Assignment |
What lines in the listing below hold the string "intro"? Please copy them out.

Recorded data |
--- START ---

lemma sumBinLoop_spec (x : List Char) : ∀ (y : List Char) (a : Int), 0 ≤ a → a ≤ 1 →
    (∀ c ∈ x, c = '0' ∨ c = '1') → (∀ c ∈ y, c = '0' ∨ c = '1') →
    pvSumBinLoop x y a = reprL x.length ((a.toNat + valL x + valL y) % 2 ^ x.length) := by
  induction x with
  | nil => intro y a _ _ _ _; rfl
  | cons c cs ih =>
    intro y a ha0 ha1 hx hy
    have hc : c = '0' ∨ c = '1' := hx c (by simp)
    have hhd : y.headD '0' = '0' ∨ y.headD '0' = '1' := by
      cases y with
      | nil => left; rfl
      | cons e t => exact hy e (by simp)
    have hcs : ∀ x ∈ cs, x = '0' ∨ x = '1' := fun x hxm => hx x (List.mem_cons_of_mem c hxm)
    have hyt : ∀ x ∈ y.tail, x = '0' ∨ x = '1' := fun x hxm => hy x (List.mem_of_mem_tail hxm)
    have hvy : valL y = bitv (y.headD '0') + 2 * valL y.tail := valL_headD_tail y
    have hic : pvCharInt c = (bitv c : Int) := charInt_bit c hc
    have hihd : pvCharInt (y.headD '0') = (bitv (y.headD '0') : Int) := charInt_bit _ hhd
    have hb1 : bitv c ≤ 1 := bitv_le c
    have hb2 : bitv (y.headD '0') ≤ 1 := bitv_le _
    have hT : a.toNat + valL (c :: cs) + valL y
        = (a.toNat + bitv c + bitv (y.headD '0')) + 2 * (valL cs + valL y.tail) := by
      show a.toNat + (bitv c + 2 * valL cs) + valL y = _
      rw [hvy]
      ring
    show (if a + pvCharInt c + pvCharInt (y.headD '0') ≥ 2 then
        PySem.Int.toChars (a + pvCharInt c + pvCharInt (y.headD '0') - 2) ++ pvSumBinLoop cs y.tail 1
      else PySem.Int.toChars (a + pvCharInt c + pvCharInt (y.headD '0')) ++ pvSumBinLoop cs y.tail 0) = _
    rw [hic, hihd, List.length_cons, hT]
    rw [reprL_succ_cons cs.length ((a.toNat + bitv c + bitv (y.headD '0')) + 2 * (valL cs + valL y.tail))]
    set S : Nat := a.toNat + bitv c + bitv (y.headD '0') with hSdef
    have hSa : a + (bitv c : Int) + (bitv (y.headD '0') : Int) = (S : Int) := by
      rw [hSdef]; push_cast; omega
    rw [hSa]
    have hS3 : S ≤ 3 := by omega
    by_cases hge : (S : Int) ≥ 2
    · rw [if_pos hge]
      have hS : S = 2 ∨ S = 3 := by omega
      have hchar : PySem.Int.toChars ((S : Int) - 2) = [if (S + 2 * (valL cs + valL y.tail)) % 2 = 1 then '1' else '0'] := by
        rcases hS with h3 | h3 <;> rw [h3] <;>
          [rw [show ((2:Nat):Int) - 2 = 0 by omega, show ((2:Nat) + 2 * (valL cs + valL y.tail)) % 2 = 0 by omega];
           rw [show ((3:Nat):Int) - 2 = 1 by omega, show ((3:Nat) + 2 * (valL cs + valL y.tail)) % 2 = 1 by omega]] <;>
        decide
      rw [hchar, ih y.tail 1 (by omega) le_rfl hcs hyt]
      have hdiv : (S + 2 * (valL cs + valL y.tail)) / 2 = (1:Int).toNat + valL cs + valL y.tail := by
        rw [show ((1:Int)).toNat = 1 from rfl]; omega
      rw [hdiv]
      simp
    · rw [if_neg hge]
      have hS : S = 0 ∨ S = 1 := by omega
      have hchar : PySem.Int.toChars (S : Int) = [if (S + 2 * (valL cs + valL y.tail)) % 2 = 1 then '1' else '0'] := by
        rcases hS with h3 | h3 <;> rw [h3] <;>
          [rw [show ((0:Nat) + 2 * (valL cs + valL y.tail)) % 2 = 0 by omega];
           rw [show ((1:Nat) + 2 * (valL cs + valL y.tail)) % 2 = 1 by omega]] <;>
        decide
      rw [hchar, ih y.tail 0 le_rfl (by omega) hcs hyt]
      have hdiv : (S + 2 * (valL cs + valL y.tail)) / 2 = (0:Int).toNat + valL cs + valL y.tail := by
        rw [show ((0:Int)).toNat = 0 from rfl]; omega
      rw [hdiv]
      simp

--- END ---

Task answer |
  | nil => intro y a _ _ _ _; rfl
    intro y a ha0 ha1 hx hy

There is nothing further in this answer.